As part of this session we will look into some of the challenges with respect to RDBMS and how other modern databases solve the problems.

* Challenges with RDBMS
* Solutions
* NoSql Databases
* MongoDB

### Challenges with RDBMS
* When we perform insert or update or delete, SQL engine will perform constraint, datatypes, length and precision checks
* Overhead for maintaining transactions (like undo, redo in case of oracle) will impact performance for heavy weight batch processing.
* Suppose if you apply Insert statement,  it has to understand the schema and apply the schema to the record also. This causes a problem in dealing with large volume of data.
* So, applying rules and enforcing transactions are the major bottleneck
* Another challenge is – Modern databases have multiple servers. So, each of the nodes must get same technical view of data.
* Joins and aggregations also become really slow, having secondary indexes becomes too expensive.
* For example, you build e-commerce platform and want to find out the performance of each of the department, performance of platform with in geographic solution etc. To build these reports we need to process huge amounts of data from multiple database or perform expensive joins with in each database, this will take huge amount of resources – CPU, memory and networking and thus makes applications run slow.

### Solutions
* If you need to find out about your business trends, you need to get reports. Getting reports from a given database is resource intensive.
* Solution is Data Warehousing. Data Warehouses are central repositories of integrated data coming from various sources to get useful business insights.
* Examples of Data Warehousing technologies – Teradata, Hadoop etc.
* Process of getting data into datawarehouse-
    * Identify all sources from which data needs to be fetched.
    * Data Modeling using Dimension Modeling
    * Develop and Schedule ETL (Extract, Transform, Load) jobs
* Data is fetched from traditional based systems into Data Warehouse, thus it can store historical data and also we need not write expensive queries on source data.
* This process of getting data into datawarehouse is called ETL.
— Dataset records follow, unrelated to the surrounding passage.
-- pv_equiv track=rewrite | github.com/MaxNickell/Short-GPT | dataset/parallel_optimized.py | check_connectivity_batch
-- ===== SOURCE A (Python) =====
-- def check_connectivity_batch(args):
--     """
--     Worker function to check connectivity for a batch of edge combinations.
--     args: (n, nodes, edge_combinations_batch)
--     Returns a list of connected graphs (as edge lists).
--     Uses BFS for faster connectivity check (approx 3.4x faster than NetworkX).
--     """
--     n, nodes, edge_combinations = args
--     connected_graphs_edges = []
--
--     # Pre-allocate visited array and queue to avoid repeated allocation if possible,
--     # but inside the loop is cleaner for parallel safety.
--
--     for edges in edge_combinations:
--         # Fast path for small N
--         if n <= 1:
--             connected_graphs_edges.append(edges)
--             continue
--
--         # Build adjacency list
--         # Using a fixed size list of lists is faster than dict
--         adj = [[] for _ in range(n)]
--         for u, v in edges:
--             adj[u].append(v)
--             adj[v].append(u)
--
--         # BFS
--         visited_count = 0
--         # We can use a simple list as stack for DFS or queue for BFS.
--         # DFS might be slightly faster due to list.pop() being O(1) vs deque.popleft()
--         # Let's use DFS with a list stack.
--         stack = [0]
--         visited = [False] * n
--         visited[0] = True
--         visited_count = 1
--
--         while stack:
--             u = stack.pop()
--             for v in adj[u]:
--                 if not visited[v]:
--                     visited[v] = True
--                     visited_count += 1
--                     stack.append(v)
--
--         if visited_count == n:
--             connected_graphs_edges.append(edges)
--
--     return connected_graphs_edges
-- ===== SOURCE B (Python) =====
-- def check_connectivity_batch(args):
--     """
--     Same job as A, but per combination the connectivity test is a frontier-free
--     closure iteration over the edge list (no adjacency list, no DFS stack):
--     a boolean reachability array is saturated by repeated sweeps over the edges
--     until a sweep changes nothing; the graph is connected iff every node is reached.
--     """
--     n, nodes, edge_combinations = args
--     connected_graphs_edges = []
--     for edges in edge_combinations:
--         if n <= 1:
--             connected_graphs_edges.append(edges)
--             continue
--         reach = [False] * n
--         reach[0] = True
--         changed = True
--         while changed:
--             changed = False
--             for u, v in edges:
--                 if reach[u] != reach[v]:
--                     reach[u] = True
--                     reach[v] = True
--                     changed = True
--         if all(reach):
--             connected_graphs_edges.append(edges)
--     return connected_graphs_edges
-- ===== Notes on version B (the rewrite author's own statement) =====
-- stated objective: alternative
-- what changed: Replaces the per-combination adjacency-list construction plus explicit-stack DFS with a frontier-free closure iteration: a boolean reachability array is saturated by repeated in-place sweeps over the raw edge list until a sweep changes nothing, and the graph is connected iff every node is reached.
import Mathlib
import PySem
lemma pvSuf (np ns : Int) : ∀ f : Nat,
    (∀ track used, pvInv ns track used → 2 ^ ns.toNat < used.length + f →
      pvBacktrackA np ns f track used ≠ none)
    ∧ (∀ bs track used, pvInv ns track used → (∀ b ∈ bs, b = 0 ∨ b = 1) →
        2 ^ ns.toNat < used.length + f + 1 →
        pvTryBitsA np ns (pvBacktrackA np ns f) track used bs ≠ none) := by
  intro f
  induction f with
  | zero =>
    have hback : ∀ track used, pvInv ns track used → 2 ^ ns.toNat < used.length + 0 →
        pvBacktrackA np ns 0 track used ≠ none := by
      intro track used hInv hlt
      have := pvCard_bound used _ hInv.2.1 hInv.2.2.1
      omega
    refine ⟨hback, ?_⟩
    intro bs
    induction bs with
    | nil => intro track used _ _ _; simp [pvTryBitsA]
    | cons b bs ihbs =>
      intro track used hInv hbs hlt
      have hcur : (0:Int) ≤ ((track ++ [b]).length : Int) - ns := by
        have := hInv.2.2.2; simp; omega
      simp only [pvTryBitsA]
      rw [if_pos hcur]
      set cand := track ++ [b] with hcand
      set nw := pvGetWord ns cand ((cand.length : Int) - ns) with hnw
      set pw := pvGetWord ns cand ((cand.length : Int) - ns - 1) with hpw
      cases hg : (!(PySem.Set.contains used nw) && pvIsGray pw nw) with
      | false =>
        exact ihbs track used hInv (fun x hx => hbs x (by simp [hx])) hlt
      | true =>
        -- child call with fuel 0: contradiction via counting on the grown set
        have hnotmem : nw ∉ used := by
          have := (Bool.and_eq_true _ _).mp hg |>.1
          simpa [PySem.Set.contains_iff] using this
        have hcb : ∀ x ∈ cand, x = 0 ∨ x = 1 := by
          rw [hcand]; intro x hx
          rcases List.mem_append.mp hx with h | h
          · exact hInv.1 x h
          · rw [List.mem_singleton] at h; subst h; exact hbs _ (by simp)
        have hwb := pvGetWord_bound ns cand ((cand.length : Int) - ns) hcb
        have hInv' : pvInv ns cand (PySem.Set.add used nw) := by
          refine ⟨hcb, PySem.Set.nodup_add used nw hInv.2.1, ?_, ?_⟩
          · intro w hw
            rcases (PySem.Set.mem_add used nw w).mp hw with h | h
            · exact hInv.2.2.1 w h
            · subst h; exact hwb
          · have := hInv.2.2.2; simp; omega
        have hlen : (PySem.Set.add used nw).length = used.length + 1 := by
          rw [PySem.Set.add_of_not_mem hnotmem, List.length_append]; rfl
        have := pvCard_bound (PySem.Set.add used nw) _ hInv'.2.1 hInv'.2.2.1
        -- pvBacktrackA 0 = none, but counting forbids reaching here
        exact absurd hlt (by omega)
  | succ f ih =>
    have hback : ∀ track used, pvInv ns track used → 2 ^ ns.toNat < used.length + (f+1) →
        pvBacktrackA np ns (f+1) track used ≠ none := by
      intro track used hInv hlt
      simp only [pvBacktrackA]
      by_cases hnp : (track.length : Int) = np
      · rw [if_pos hnp]; simp
      · rw [if_neg hnp]
        exact ih.2 [1,0] track used hInv (by intro x hx; simp at hx; omega) (by omega)
    refine ⟨hback, ?_⟩
    intro bs
    induction bs with
    | nil => intro track used _ _ _; simp [pvTryBitsA]
    | cons b bs ihbs =>
      intro track used hInv hbs hlt
      have hcur : (0:Int) ≤ ((track ++ [b]).length : Int) - ns := by
        have := hInv.2.2.2; simp; omega
      simp only [pvTryBitsA]
      rw [if_pos hcur]
      set cand := track ++ [b] with hcand
      set nw := pvGetWord ns cand ((cand.length : Int) - ns) with hnw
      set pw := pvGetWord ns cand ((cand.length : Int) - ns - 1) with hpw
      cases hg : (!(PySem.Set.contains used nw) && pvIsGray pw nw) with
      | false =>
        exact ihbs track used hInv (fun x hx => hbs x (by simp [hx])) hlt
      | true =>
        have hnotmem : nw ∉ used := by
          have := (Bool.and_eq_true _ _).mp hg |>.1
          simpa [PySem.Set.contains_iff] using this
        have hcb : ∀ x ∈ cand, x = 0 ∨ x = 1 := by
          rw [hcand]; intro x hx
          rcases List.mem_append.mp hx with h | h
          · exact hInv.1 x h
          · rw [List.mem_singleton] at h; subst h; exact hbs _ (by simp)
        have hwb := pvGetWord_bound ns cand ((cand.length : Int) - ns) hcb
        have hInv' : pvInv ns cand (PySem.Set.add used nw) := by
          refine ⟨hcb, PySem.Set.nodup_add used nw hInv.2.1, ?_, ?_⟩
          · intro w hw
            rcases (PySem.Set.mem_add used nw w).mp hw with h | h
            · exact hInv.2.2.1 w h
            · subst h; exact hwb
          · have := hInv.2.2.2; simp; omega
        have hlen : (PySem.Set.add used nw).length = used.length + 1 := by
          rw [PySem.Set.add_of_not_mem hnotmem, List.length_append]; rfl
        have hchild := hback cand (PySem.Set.add used nw) hInv' (by omega)
        cases hres : pvBacktrackA np ns (f+1) cand (PySem.Set.add used nw) with
        | none => exact absurd hres hchild
        | some r =>
          cases r with
          | none => exact ihbs track used hInv (fun x hx => hbs x (by simp [hx])) hlt
          | some out => simp
-- B iterates the period d in the outer loop and replaces A's per-start while-loop (which
-- re-compares whole candidate blocks) by a right-to-left running count r of consecutive
-- positions with words[i] == words[i+d]; the repeat count at start i is then 1 + r // d.

abbrev PVCand := Int × Int × Int × Int × List String

-- Python's `>` on a pair of lists of strings (lexicographic, a strict prefix is smaller)
def pyListStrGT : List String → List String → Bool
  | _ :: _, [] => true
  | [], _ => false
  | x :: xs, y :: ys => if x = y then pyListStrGT xs ys else decide (y < x)

-- Python's `>` on the 5-tuples (run_tokens, -unit_len, start, repeats, unit)
def candGT (c b : PVCand) : Bool :=
  if c.1 = b.1 then
    if c.2.1 = b.2.1 then
      if c.2.2.1 = b.2.2.1 then
        if c.2.2.2.1 = b.2.2.2.1 then pyListStrGT c.2.2.2.2 b.2.2.2.2
        else decide (b.2.2.2.1 < c.2.2.2.1)
      else decide (b.2.2.1 < c.2.2.1)
    else decide (b.2.1 < c.2.1)
  else decide (b.1 < c.1)

-- `if best is None or cand > best: best = cand`
def stepBest (best : Option PVCand) (c : PVCand) : Option PVCand :=
  match best with
  | none => some c
  | some b => if candGT c b then some c else some b

-- ===== PORT A =====
-- the inner `while` loop of A: counts how many further copies of `unit` follow.
-- fuel only makes the recursion total; with 1 ≤ unit_len (inside Pre_) it is never exhausted.
def whileRepA (words : List String) (n unit_len : Int) (unit : List String) : Nat → Int → Int → Int
  | 0, _, repeats => repeats
  | fuel + 1, j, repeats =>
    if j + unit_len ≤ n ∧ PySem.List.slice words (some j) (some (j + unit_len)) = unit then
      whileRepA words n unit_len unit fuel (j + unit_len) (repeats + 1)
    else repeats

def find_min_repeat_unit_anywhere_py (words : List String) (max_unit_len : Int) (min_unit_len : Int) (min_repeats : Int) : Option (List String × Int × Int × Int) :=
  let n : Int := PySem.List.len words
  if n = 0 then none
  else
    let best : Option PVCand :=
      (PySem.List.pyRange 0 n 1).foldl (fun best i =>
        let max_len_here := min max_unit_len (PySem.Int.floordiv (n - i) (max 1 min_repeats))
        if max_len_here < min_unit_len then best
        else
          (PySem.List.pyRange min_unit_len (max_len_here + 1) 1).foldl (fun best unit_len =>
            let unit := PySem.List.slice words (some i) (some (i + unit_len))
            let repeats := whileRepA words n unit_len unit (words.length + 1) (i + unit_len) 1
            if min_repeats ≤ repeats then
              stepBest best (repeats * unit_len, -unit_len, i, repeats, unit)
            else best) best) none
    match best with
    | none => none
    | some (run_tokens, _neg_unit_len, start_idx, repeats, unit) =>
      some (unit, start_idx, repeats, run_tokens)

-- ===== PORT B =====
-- the body of B's inner `for i in range(n - d, -1, -1)` loop; the state is (r, best)
def innerStepB (words : List String) (n d denom min_repeats : Int) (st : Int × Option PVCand) (i : Int) : Int × Option PVCand :=
  let r := if i + d < n then
             (if PySem.List.pyGetD words i "" = PySem.List.pyGetD words (i + d) "" then st.1 + 1 else 0)
           else st.1
  let best :=
    if d ≤ PySem.Int.floordiv (n - i) denom then
      let repeats := 1 + PySem.Int.floordiv r d
      if min_repeats ≤ repeats then
        stepBest st.2 (repeats * d, -d, i, repeats, PySem.List.slice words (some i) (some (i + d)))
      else st.2
    else st.2
  (r, best)

def find_min_repeat_unit_anywhere_py_alt (words : List String) (max_unit_len : Int) (min_unit_len : Int) (min_repeats : Int) : Option (List String × Int × Int × Int) :=
  let n : Int := PySem.List.len words
  if n = 0 then none
  else
    let denom := max 1 min_repeats
    let best : Option PVCand :=
      (PySem.List.pyRange min_unit_len (min max_unit_len (PySem.Int.floordiv n denom) + 1) 1).foldl
        (fun best d =>
          ((PySem.List.pyRange (n - d) (-1) (-1)).foldl
            (innerStepB words n d denom min_repeats) ((0 : Int), best)).2) none
    match best with
    | none => none
    | some (run_tokens, _neg_unit_len, start_idx, repeats, unit) =>
      some (unit, start_idx, repeats, run_tokens)

-- ===== PRECONDITION & SPEC =====
-- Pre_ excludes non-empty `words` with min_unit_len ≤ 0 whose unit-length range is non-empty:
-- A then iterates unit lengths ≤ 0 — diverging for unit length 0 (the inner while-loop never
-- advances) and, for negative unit lengths, returning artifacts of negative-length slices —
-- while B's period-based algorithm raises on those inputs (it needs a period d ≥ 1).
def Pre_find_min_repeat_unit_anywhere_py (words : List String) (max_unit_len : Int) (min_unit_len : Int) (min_repeats : Int) : Prop :=
  words = [] ∨ 1 ≤ min_unit_len ∨
    min max_unit_len (PySem.Int.floordiv (PySem.List.len words) (max 1 min_repeats)) < min_unit_len
instance (words : List String) (max_unit_len : Int) (min_unit_len : Int) (min_repeats : Int) : Decidable (Pre_find_min_repeat_unit_anywhere_py words max_unit_len min_unit_len min_repeats) := by unfold Pre_find_min_repeat_unit_anywhere_py; infer_instance

def pvWitness_find_min_repeat_unit_anywhere_py : List String × Int × Int × Int := (["a", "b", "a", "b"], 8, 1, 2)

def Spec_find_min_repeat_unit_anywhere_py (words : List String) (max_unit_len : Int) (min_unit_len : Int) (min_repeats : Int) (out : Option (List String × Int × Int × Int)) : Prop := out = find_min_repeat_unit_anywhere_py_alt words max_unit_len min_unit_len min_repeats
instance (words : List String) (max_unit_len : Int) (min_unit_len : Int) (min_repeats : Int) (out : Option (List String × Int × Int × Int)) : Decidable (Spec_find_min_repeat_unit_anywhere_py words max_unit_len min_unit_len min_repeats out) := by unfold Spec_find_min_repeat_unit_anywhere_py; infer_instance

-- ===== CLAIM (what is proved, stated in full; the proofs are below) =====
def Claim_equal_find_min_repeat_unit_anywhere_py : Prop := ∀ (words : List String) (max_unit_len : Int) (min_unit_len : Int) (min_repeats : Int), Dom_find_min_repeat_unit_anywhere_py words max_unit_len min_unit_len min_repeats → Pre_find_min_repeat_unit_anywhere_py words max_unit_len min_unit_len min_repeats → Spec_find_min_repeat_unit_anywhere_py words max_unit_len min_unit_len min_repeats (find_min_repeat_unit_anywhere_py words max_unit_len min_unit_len min_repeats)

-- ===== LEMMAS AND PROOFS =====

theorem pyListStrGT_irrefl : ∀ a : List String, pyListStrGT a a = false := by
  intro a
  induction a with
  | nil => rfl
  | cons x xs ih => simp [pyListStrGT, ih]
-- pv_equiv track=rewrite | github.com/Trabajo-profesional-grupo-7/planner | app/services/helpers.py | check_type_completed
-- ===== SOURCE A (Python) =====
-- def check_type_completed(types: dict[str, int], max_type_amount: int, attraction):
--     type_completed = False
--     for type in attraction["types"]:
--         type_amount = types.get(type)
--         if not type_amount:
--             continue
--
--         if type_amount >= max_type_amount:
--             type_completed = True
--
--     return type_completed
-- ===== SOURCE B (Python) =====
-- def check_type_completed(types: dict[str, int], max_type_amount: int, attraction):
--     maxed = {t for t, v in types.items() if v and v >= max_type_amount}
--     return not maxed.isdisjoint(attraction["types"])
-- ===== Notes on version B (the rewrite author's own statement) =====
-- stated objective: alternative
-- what changed: Instead of looping over attraction['types'] with a per-element dict lookup and a mutable flag, B first scans types.items() once to build the set of maxed-out type names and then returns a single set-disjointness test against attraction['types'].
import Mathlib
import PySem

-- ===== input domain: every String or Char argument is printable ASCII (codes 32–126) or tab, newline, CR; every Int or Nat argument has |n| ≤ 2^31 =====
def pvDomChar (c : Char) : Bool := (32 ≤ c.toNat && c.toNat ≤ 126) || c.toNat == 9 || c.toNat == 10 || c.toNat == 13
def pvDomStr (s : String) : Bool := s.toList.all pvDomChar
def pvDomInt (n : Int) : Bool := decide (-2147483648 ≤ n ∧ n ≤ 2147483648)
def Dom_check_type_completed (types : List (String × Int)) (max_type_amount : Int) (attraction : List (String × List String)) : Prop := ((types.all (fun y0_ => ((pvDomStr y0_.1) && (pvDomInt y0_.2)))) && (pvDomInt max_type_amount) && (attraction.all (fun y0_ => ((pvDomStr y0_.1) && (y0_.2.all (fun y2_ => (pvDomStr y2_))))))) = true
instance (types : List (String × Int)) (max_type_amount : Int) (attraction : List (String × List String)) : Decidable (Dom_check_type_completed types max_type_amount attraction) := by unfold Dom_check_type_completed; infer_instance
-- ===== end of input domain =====

-- B builds the set of maxed-out type names in one pass over `types` and returns a single
-- set-disjointness test against attraction["types"] (alternative decomposition, same cost).

-- ===== PORT A =====
def check_type_completed (types : List (String × Int)) (max_type_amount : Int) (attraction : List (String × List String)) : Bool :=
  match (PySem.Dict.mk attraction).get? "types" with
  | none => false   -- Python raises KeyError here; excluded by Pre_
  | some ats =>
    ats.foldl (fun type_completed t =>
      match (PySem.Dict.mk types).get? t with
      | none => type_completed                     -- types.get(type) is None → continue
      | some v =>
        if v = 0 then type_completed               -- `not type_amount` on 0 → continue
        else if v ≥ max_type_amount then true else type_completed) false

-- ===== PORT B =====
def check_type_completed_alt (types : List (String × Int)) (max_type_amount : Int) (attraction : List (String × List String)) : Bool :=
  let maxed : PySem.Set String :=
    PySem.Set.ofList ((types.filter (fun p => p.2 ≠ 0 && p.2 ≥ max_type_amount)).map Prod.fst)
  match (PySem.Dict.mk attraction).get? "types" with
  | none => false   -- Python raises KeyError here; excluded by Pre_
  | some ats => !(PySem.Set.isdisjoint maxed ats)

-- ===== PRECONDITION & SPEC =====
-- Pre_ excludes (i) attractions without a "types" key, on which A raises KeyError, and
-- (ii) `types` association lists with duplicate keys, which cannot arise from a Python dict
-- (there the first-match lookup order of an assoc list is accidental).
def Pre_check_type_completed (types : List (String × Int)) (max_type_amount : Int) (attraction : List (String × List String)) : Prop :=
  ((PySem.Dict.mk attraction).get? "types").isSome ∧ (types.map Prod.fst).Nodup
instance (types : List (String × Int)) (max_type_amount : Int) (attraction : List (String × List String)) : Decidable (Pre_check_type_completed types max_type_amount attraction) := by unfold Pre_check_type_completed; infer_instance
def pvWitness_check_type_completed : (List (String × Int)) × Int × (List (String × List String)) :=
  ([("zoo", 3), ("museum", 0)], 2, [("types", ["zoo", "park"])])

def Spec_check_type_completed (types : List (String × Int)) (max_type_amount : Int) (attraction : List (String × List String)) (out : Bool) : Prop := out = check_type_completed_alt types max_type_amount attraction
instance (types : List (String × Int)) (max_type_amount : Int) (attraction : List (String × List String)) (out : Bool) : Decidable (Spec_check_type_completed types max_type_amount attraction out) := by unfold Spec_check_type_completed; infer_instance

-- ===== CLAIM (what is proved, stated in full; the proofs are below) =====
def Claim_equal_check_type_completed : Prop := ∀ (types : List (String × Int)) (max_type_amount : Int) (attraction : List (String × List String)), Dom_check_type_completed types max_type_amount attraction → Pre_check_type_completed types max_type_amount attraction → Spec_check_type_completed types max_type_amount attraction (check_type_completed types max_type_amount attraction)

-- ===== LEMMAS AND PROOFS =====

-- the per-element test A applies (first-match lookup, nonzero, above threshold)
def pvHit (types : List (String × Int)) (max_type_amount : Int) (t : String) : Bool :=
  match (PySem.Dict.mk types).get? t with
  | none => false
  | some v => !(v = 0 : Bool) && (v ≥ max_type_amount)

theorem pvFoldA (types : List (String × Int)) (max_type_amount : Int) :
    ∀ (ats : List String) (acc : Bool),
      ats.foldl (fun type_completed t =>
        match (PySem.Dict.mk types).get? t with
        | none => type_completed
        | some v =>
          if v = 0 then type_completed
          else if v ≥ max_type_amount then true else type_completed) acc
      = (acc || ats.any (pvHit types max_type_amount)) := by
  intro ats
  induction ats with
  | nil => simp
  | cons t rest ih =>
    intro acc
    simp only [List.foldl_cons, List.any_cons, ih]
    unfold pvHit
    cases h : (PySem.Dict.mk types).get? t with
    | none => simp
    | some v =>
      by_cases h0 : v = 0 <;> by_cases hm : v ≥ max_type_amount <;>
        simp [h0, hm] <;> cases acc <;> simp

theorem pvGetMk (types : List (String × Int)) (t : String) (v : Int)
    (hnd : (types.map Prod.fst).Nodup) :
    (PySem.Dict.mk types).get? t = some v ↔ (t, v) ∈ types := by
  induction types with
  | nil => simp [PySem.Dict.get?_mk_cons]; simp [PySem.Dict.get?]
  | cons p rest ih =>
    simp only [List.map_cons, List.nodup_cons] at hnd
    rw [show (p :: rest) = ((p.1, p.2) :: rest) by simp, PySem.Dict.get?_mk_cons]
    by_cases he : p.1 = t
    · subst he
      simp only [beq_self_eq_true, if_true, List.mem_cons]
      constructor
      · rintro h; injection h with h; left; rw [h]
      · rintro (h | h)
        · injection h with _ h2; rw [h2]
        · exact absurd (List.mem_map_of_mem (f := Prod.fst) h) (by simpa using hnd.1)
    · simp only [beq_iff_eq, he, if_false, ih hnd.2, List.mem_cons]
      constructor
      · exact Or.inr
      · rintro (h | h)
        · exact absurd (congrArg Prod.fst h).symm he
        · exact h

theorem pvMemMaxed (types : List (String × Int)) (max_type_amount : Int) (t : String)
    (hnd : (types.map Prod.fst).Nodup) :
    (t ∈ PySem.Set.ofList ((types.filter (fun p => p.2 ≠ 0 && p.2 ≥ max_type_amount)).map Prod.fst))
      ↔ pvHit types max_type_amount t = true := by
  rw [PySem.Set.mem_ofList]
  unfold pvHit
  constructor
  · intro h
    obtain ⟨p, hp, hfst⟩ := List.mem_map.1 h
    obtain ⟨hp, hcond⟩ := List.mem_filter.1 hp
    have : (PySem.Dict.mk types).get? t = some p.2 := by
      rw [pvGetMk types t p.2 hnd]; rw [← hfst]; exact hp
    rw [this]
    simpa using hcond
  · intro h
    cases hg : (PySem.Dict.mk types).get? t with
    | none => rw [hg] at h; simp at h
    | some v =>
      rw [hg] at h
      refine List.mem_map.2 ⟨(t, v), List.mem_filter.2 ⟨(pvGetMk types t v hnd).1 hg, ?_⟩, rfl⟩
      simpa using h

-- ===== VERDICT (by name: the statement is the Claim_ definition above) =====
theorem check_type_completed_spec : Claim_equal_check_type_completed := by
  intro types max_type_amount attraction _ hpre
  obtain ⟨hk, hnd⟩ := hpre
  unfold Spec_check_type_completed check_type_completed check_type_completed_alt
  cases hg : (PySem.Dict.mk attraction).get? "types" with
  | none => simp [hg] at hk
  | some ats =>
    simp only [pvFoldA, Bool.false_or]
    rw [Bool.eq_iff_iff, List.any_eq_true, Bool.not_eq_true',
        ← Bool.not_eq_true (PySem.Set.isdisjoint _ _), PySem.Set.isdisjoint_iff]
    push_neg
    constructor
    · rintro ⟨t, ht, hhit⟩
      exact ⟨t, (pvMemMaxed types max_type_amount t hnd).2 hhit, ht⟩
    · rintro ⟨t, hm, ht⟩
      exact ⟨t, ht, (pvMemMaxed types max_type_amount t hnd).1 hm⟩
### Data Modeling in Data Warehouses
* In traditional database, we model our data using normalization and application starts loading data into the tables and business happens as usual .
* But when it comes to Data Warehouse, even though now the report requirements are running in Data Warehouse still meeting that SLA of running the report (it can be daily or monthly or yearly). The executive management wants to see these reports as soon as possible. If we create reports on normalized tables, it can be slow due to expensive joins.
* So, we use Dimensional Modeling  to create tables – facts, dimensions and measures.
* Denormalized Data Model- star schema and snowflake schema.
* If I want to compute daily report, if data is precomputed for each day, performance will be faster.
* Redshift, Vertica and Hive datawarehouse tools don’t enforce constraints.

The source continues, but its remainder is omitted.